A knight with his servant stopping at an abbey would have raised no ques
tions. But a knight and his lady? Noble couples most often stayed with other landed nobility, those who owned the local manor houses. It was too late now. He could not go back and secure her hat to pass for a lad. It was what it was….
He moved the tray over near the pallet and knelt down by Glenna. “Wake up,” he said quietly and touched her shoulder and said her name.
She did not respond. He shook her slightly but she slept on.

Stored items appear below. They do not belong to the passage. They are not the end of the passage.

-- pv_equiv track=rewrite | github.com/ajfuto/futools | vigenere/vig.py | find_ngrams
-- ===== SOURCE A (Python) =====
-- MIN_NGRAM_LENGTH = 3
--
-- def find_ngrams(text):
--     ngrams = []
--     for i in range(0, len(text) - MIN_NGRAM_LENGTH):
--         for j in range(i+MIN_NGRAM_LENGTH, len(text) - MIN_NGRAM_LENGTH):
--             subs = ""
--             for k in range(0, len(text)-j):
--                 if text[i+k] != text[j+k]:
--                     break
--                 subs = subs + text[i+k]
--
--             if len(subs) >= MIN_NGRAM_LENGTH and subs not in ngrams:
--                 ngrams.append(subs)
--
--     return ngrams
-- ===== SOURCE B (Python) =====
-- MIN_NGRAM_LENGTH = 3
--
-- def find_ngrams(text):
--     # Dynamic-programming LCP table (suffix-vs-suffix match lengths), filled
--     # right-to-left once, replaces A's inner character-scan; set-backed dedup.
--     n = len(text)
--     lcp = [[0] * (n + 1) for _ in range(n + 1)]
--     for i in range(n - 1, -1, -1):
--         for j in range(n - 1, -1, -1):
--             if text[i] == text[j]:
--                 lcp[i][j] = lcp[i + 1][j + 1] + 1
--     out = []
--     seen = set()
--     for i in range(0, n - MIN_NGRAM_LENGTH):
--         for j in range(i + MIN_NGRAM_LENGTH, n - MIN_NGRAM_LENGTH):
--             L = lcp[i][j]
--             if L >= MIN_NGRAM_LENGTH:
--                 s = text[i:i + L]
--                 if s not in seen:
--                     seen.add(s)
--                     out.append(s)
--     return out
-- ===== Notes on version B (the rewrite author's own statement) =====
-- stated objective: faster
-- what changed: Replaces A's per-pair character-by-character rescan with a suffix-match-length DP table filled once right-to-left (lcp[i][j] = lcp[i+1][j+1]+1), so each pair is handled in O(1), and backs the ordered dedup with a set instead of scanning the output list.
import Mathlib
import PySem

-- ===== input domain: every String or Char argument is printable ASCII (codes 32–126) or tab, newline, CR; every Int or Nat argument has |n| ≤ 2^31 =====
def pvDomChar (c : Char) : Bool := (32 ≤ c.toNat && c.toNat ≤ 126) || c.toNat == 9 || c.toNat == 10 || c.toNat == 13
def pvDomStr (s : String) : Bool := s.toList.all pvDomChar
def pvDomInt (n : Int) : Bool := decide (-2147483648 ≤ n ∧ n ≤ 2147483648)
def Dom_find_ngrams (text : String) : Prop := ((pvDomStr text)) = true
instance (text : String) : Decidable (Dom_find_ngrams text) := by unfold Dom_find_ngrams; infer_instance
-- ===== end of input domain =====

-- B replaces A's per-pair character rescan by a suffix-LCP DP table filled once
-- (O(n^2) instead of O(n^3)) and backs the ordered dedup with a set.


-- ===== PORT A =====
-- inner 'for k in range(0, len(text)-j)' loop with its break; Python str built
-- char by char is modelled as a List Char wrapped by String.ofList (exact on chars).
-- The `| _, _ => subs` arm is unreachable (indices are always in range here).
def pvSubsA (cs : List Char) (i j : Int) : List Int → List Char → List Char
  | [], subs => subs
  | k :: ks, subs =>
    match PySem.List.pyGet? cs (i + k), PySem.List.pyGet? cs (j + k) with
    | some a, some b => if a ≠ b then subs else pvSubsA cs i j ks (subs ++ [a])
    | _, _ => subs

def find_ngrams (text : String) : List String :=
  let cs := text.toList
  let n : Int := cs.length
  (PySem.List.pyRange 0 (n - 3) 1).foldl (fun ngrams i =>
    (PySem.List.pyRange (i + 3) (n - 3) 1).foldl (fun ngrams j =>
      let subs := String.ofList (pvSubsA cs i j (PySem.List.pyRange 0 (n - j) 1) [])
      if 3 ≤ PySem.Str.len subs ∧ subs ∉ ngrams then ngrams ++ [subs] else ngrams)
      ngrams) []

-- ===== PORT B =====
-- the DP table of Source B, built row by row from i = n down to 0:
-- pvRowB cs i is the row lcp[i] (length n+1), read from row i+1.
def pvRowB (cs : List Char) (i : Nat) : List Nat :=
  if h : i < cs.length then
    (List.range (cs.length + 1)).map (fun j =>
      if hj : j < cs.length then
        if cs[i] = cs[j] then (pvRowB cs (i + 1)).getD (j + 1) 0 + 1 else 0
      else 0)
  else List.replicate (cs.length + 1) 0
termination_by cs.length - i

def find_ngrams_alt (text : String) : List String :=
  let cs := text.toList
  let n : Int := cs.length
  ((PySem.List.pyRange 0 (n - 3) 1).foldl (fun (st : List String × PySem.Set String) i =>
    (PySem.List.pyRange (i + 3) (n - 3) 1).foldl (fun st j =>
      let L : Nat := (pvRowB cs i.toNat).getD j.toNat 0
      if 3 ≤ L then
        let s := PySem.Str.slice text (some i) (some (i + (L : Int)))
        if PySem.Set.contains st.2 s then st else (st.1 ++ [s], PySem.Set.add st.2 s)
      else st) st) ([], PySem.Set.empty)).1

-- ===== PRECONDITION & SPEC =====
def Spec_find_ngrams (text : String) (out : List String) : Prop := out = find_ngrams_alt text
instance (text : String) (out : List String) : Decidable (Spec_find_ngrams text out) := by unfold Spec_find_ngrams; infer_instance

-- ===== CLAIM (what is proved, stated in full; the proofs are below) =====
def Claim_equal_find_ngrams : Prop := ∀ (text : String), Dom_find_ngrams text → Spec_find_ngrams text (find_ngrams text)

-- ===== LEMMAS AND PROOFS =====

-- common prefix of two suffixes: the value both programs compute per pair
def pvCp : List Char → List Char → List Char
  | a :: as, b :: bs => if a = b then a :: pvCp as bs else []
  | _, _ => []

theorem pvCp_nil_right (as : List Char) : pvCp as [] = [] := by
  cases as <;> rfl

theorem pvCp_eq_take (as bs : List Char) : pvCp as bs = as.take (pvCp as bs).length := by
  induction as generalizing bs with
  | nil => cases bs <;> rfl
  | cons a as ih =>
    cases bs with
    | nil => rfl
    | cons b bs =>
      by_cases h : a = b
      · simp only [pvCp, if_pos h, List.length_cons, List.take_succ_cons]
        exact congrArg (a :: ·) (ih bs)
      · simp [pvCp, h]
-- A's stack-and-visited walk consumes one subtree exactly as B's recursion emits it
theorem pv_ino_main {toks : List String} {N : Nat} {tree : PvNodeD}
    {lB rB : PySem.Dict Int Int} (hI : PvInv toks N N tree lB rB)
    (hnd : (pvSeen toks N).Nodup)
    (hrange : ∀ w ∈ pvSeen toks N, 0 ≤ w ∧ w ≤ 1000) :
    ∀ (fuelB : Nat) (v : Int) (st : List (Option Int)) (vis : List Bool)
      (mark : Int → Bool) (ret : List Int),
      v ∈ pvSeen toks N →
      vis.length = 1001 →
      (∀ w, 0 ≤ w → w ≤ 1000 → PySem.List.pyGet? vis w = some (mark w)) →
      (∀ w, pvReach lB rB v w → mark w = false) →
      (pvSeen toks N).length ≤ (pvSeen toks N).idxOf v + fuelB →
      ∃ (vis' : List Bool) (mark' : Int → Bool),
        pvInoA tree (some v :: st) vis ret
          = pvInoA tree st vis' (pvInoB lB rB fuelB v ret) ∧
        vis'.length = 1001 ∧
        (∀ w, 0 ≤ w → w ≤ 1000 → PySem.List.pyGet? vis' w = some (mark' w)) ∧
        (∀ w, mark' w = true ↔ (mark w = true ∨ pvReach lB rB v w)) := by
  intro fuelB
  induction fuelB with
  | zero =>
    intro v st vis mark ret hv hlen hm hfresh hfuel
    have := List.idxOf_lt_length_of_mem hv
    omega
  | succ g ih =>
    intro v st vis mark ret hv hlen hm hfresh hfuel
    obtain ⟨hv0, hv1⟩ := hrange v hv
    have hgv : PySem.List.pyGet? vis v = some false := by
      rw [hm v hv0 hv1, hfresh v Relation.ReflTransGen.refl]
    have hlookv := hI.lookD v
    rw [if_pos hv] at hlookv
    obtain ⟨hlen1, hm1⟩ := pv_vis_set hlen hv0 hv1 mark hm
    -- one optional child, handled uniformly
    have step : ∀ (copt : Option Int) (st' : List (Option Int)) (vis0 : List Bool)
        (mark0 : Int → Bool) (ret0 : List Int),
        (∀ c, copt = some c → pvEdge lB rB v c) →
        vis0.length = 1001 →
        (∀ w, 0 ≤ w → w ≤ 1000 → PySem.List.pyGet? vis0 w = some (mark0 w)) →
        (∀ w c, copt = some c → pvReach lB rB c w → mark0 w = false) →
        ∃ (vis' : List Bool) (mark' : Int → Bool),
          pvInoA tree (copt :: st') vis0 ret0
            = pvInoA tree st' vis'
              (match copt with | some c => pvInoB lB rB g c ret0 | none => ret0) ∧
          vis'.length = 1001 ∧
          (∀ w, 0 ≤ w → w ≤ 1000 → PySem.List.pyGet? vis' w = some (mark' w)) ∧
          (∀ w, mark' w = true ↔
            (mark0 w = true ∨ ∃ c, copt = some c ∧ pvReach lB rB c w)) := by
      intro copt st' vis0 mark0 ret0 hedge hlen0 hm0 hfresh0
      cases copt with
      | none =>
        refine ⟨vis0, mark0, ?_, hlen0, hm0, ?_⟩
        · rw [pvInoA]
        · intro w; simp
      | some c =>
        have hed : pvEdge lB rB v c := hedge c rfl
        obtain ⟨hcm, _, hlt⟩ := pv_idx_edge hI hnd hed
        have hfuel' : (pvSeen toks N).length ≤ (pvSeen toks N).idxOf c + g := by omega
        obtain ⟨vis', mark', he, h1, h2, h3⟩ :=
          ih c st' vis0 mark0 ret0 hcm hlen0 hm0
            (fun w hw => hfresh0 w c rfl hw) hfuel'
        refine ⟨vis', mark', he, h1, h2, ?_⟩
        intro w
        rw [h3 w]
        simp
    -- process the left child
    obtain ⟨vis2, mark2, he2, hlen2, hm2, hiff2⟩ :=
      step (lB.get? v) (some v :: rB.get? v :: st) (PySem.List.pySetD vis v true)
        (fun w => if w = v then true else mark w) ret
        (fun c hc => Or.inl hc) hlen1 hm1
        (by
          intro w c hc hw
          have hne : w ≠ v := fun h => pv_no_reach_back hI hnd (Or.inl hc) (h ▸ hw)
          show (if w = v then true else mark w) = false
          rw [if_neg hne]
          exact hfresh w (Relation.ReflTransGen.head (Or.inl hc) hw))
    have hm2v : mark2 v = true := (hiff2 v).mpr (Or.inl (by
      show (if v = v then true else mark v) = true
      rw [if_pos rfl]))
    -- process the right child, after the node itself is emitted
    obtain ⟨vis3, mark3, he3, hlen3, hm3, hiff3⟩ :=
      step (rB.get? v) st vis2 mark2
        ((match lB.get? v with | some c => pvInoB lB rB g c ret | none => ret) ++ [v])
        (fun c hc => Or.inr hc) hlen2 hm2
        (by
          intro w c hc hw
          cases hmk : mark2 w with
          | false => rfl
          | true =>
            exfalso
            rcases (hiff2 w).mp hmk with hm1w | ⟨c', hc', hw'⟩
            · by_cases hwv : w = v
              · exact pv_no_reach_back hI hnd (Or.inr hc) (hwv ▸ hw)
              · rw [if_neg hwv] at hm1w
                have := hfresh w (Relation.ReflTransGen.head (Or.inr hc) hw)
                rw [this] at hm1w
                cases hm1w
            · exact pv_child_disjoint hI hnd hc' hc hw' hw)
    refine ⟨vis3, mark3, ?_, hlen3, hm3, ?_⟩
    · -- the traversal equation
      have hAstep : pvInoA tree (some v :: st) vis ret
          = pvInoA tree (lB.get? v :: some v :: rB.get? v :: st)
              (PySem.List.pySetD vis v true) ret := by
        rw [pvInoA]
        split
        all_goals rename_i h'
        all_goals try rw [hgv] at h'
        all_goals try simp at h'
        simp [hlookv]
      have hgv2 : PySem.List.pyGet? vis2 v = some true := by
        rw [hm2 v hv0 hv1, hm2v]
      have hApop : pvInoA tree (some v :: rB.get? v :: st) vis2
            (match lB.get? v with | some c => pvInoB lB rB g c ret | none => ret)
          = pvInoA tree (rB.get? v :: st) vis2
            ((match lB.get? v with | some c => pvInoB lB rB g c ret | none => ret) ++ [v]) := by
        rw [pvInoA]
        split
        all_goals rename_i h'
        all_goals try rw [hgv2] at h'
        all_goals try simp at h'
      rw [hAstep, he2, hApop, he3, pvInoB]
    · -- the exact marking
      intro w
      rw [hiff3 w]
      constructor
      · rintro (hm2w | ⟨c, hc, hw⟩)
        · rcases (hiff2 w).mp hm2w with hm1w | ⟨c, hc, hw⟩
          · by_cases hwv : w = v
            · exact Or.inr (hwv ▸ Relation.ReflTransGen.refl)
            · rw [if_neg hwv] at hm1w
              exact Or.inl hm1w
          · exact Or.inr (Relation.ReflTransGen.head (Or.inl hc) hw)
        · exact Or.inr (Relation.ReflTransGen.head (Or.inr hc) hw)
      · rintro (hmw | hvw)
        · exact Or.inl ((hiff2 w).mpr (Or.inl (by
            show (if w = v then true else mark w) = true
            by_cases hwv : w = v
            · rw [if_pos hwv]
            · rw [if_neg hwv]; exact hmw)))
        · rcases Relation.ReflTransGen.cases_head hvw with rfl | ⟨x, hx, hxw⟩
          · exact Or.inl ((hiff2 v).mpr (Or.inl (by
              show (if v = v then true else mark v) = true
              rw [if_pos rfl])))
          · rcases hx with hx | hx
            · exact Or.inl ((hiff2 w).mpr (Or.inr ⟨x, hx, hxw⟩))
            · exact Or.inr ⟨x, hx, hxw⟩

He used to awaken his sister this way: he took a finger and traced it down the bridge of her straight nose, and she wrinkled it. “Glenna, come now. Wake up, sweet…”
Nothing again.
He moved his fingertip along the soft sweet line of her lips, because he was powerless not to do so, and her mouth parted slightly. Only his sense and concern for her kept him from lowering his head to her open mouth and sipping at her sweet lips, tasting and drinking his fill of her.
“Glenna?”
“Sleep,” she said in a half moan, then she sighed and merely pulled the blankets tighter around her chin. Her face was flushed now from the heat of the fire, looking as she had that morning when he had taken advantage of her.
He did not like that he had lost control, when the point had been to teach her who held the power. He sat back on the floor, his legs bent, resting his arms casually on his knees. Lying to himself did no good.
She called to him like the most dangerous of sirens--he, a man crashing into the deadly rocks. Try was he might, he could not control the powerful pull she had on him, the ebony fire he saw when he looked into her eyes, so black at times they held him captive, him unable to move for fear he would lose what passed between them in those few, oddly binding moments when he was reduced to nothing but a man starved for her, only for her.
What was it that drew him to her without thought or reason?
Whatever it was, it was there in her very coloring, the light and dark of her, as if by merely looking at her his heart was at war.
Her beauty was not the pale, angelic comeliness of Mairi, all silver and golden and light, but a stark, almost shocking--an untouchable loveliness. Forbidden to him, this beauty of the night at its darkest penultimate moment, and stormy, like the souls of lost men who had tried and failed to live down the name of traitor.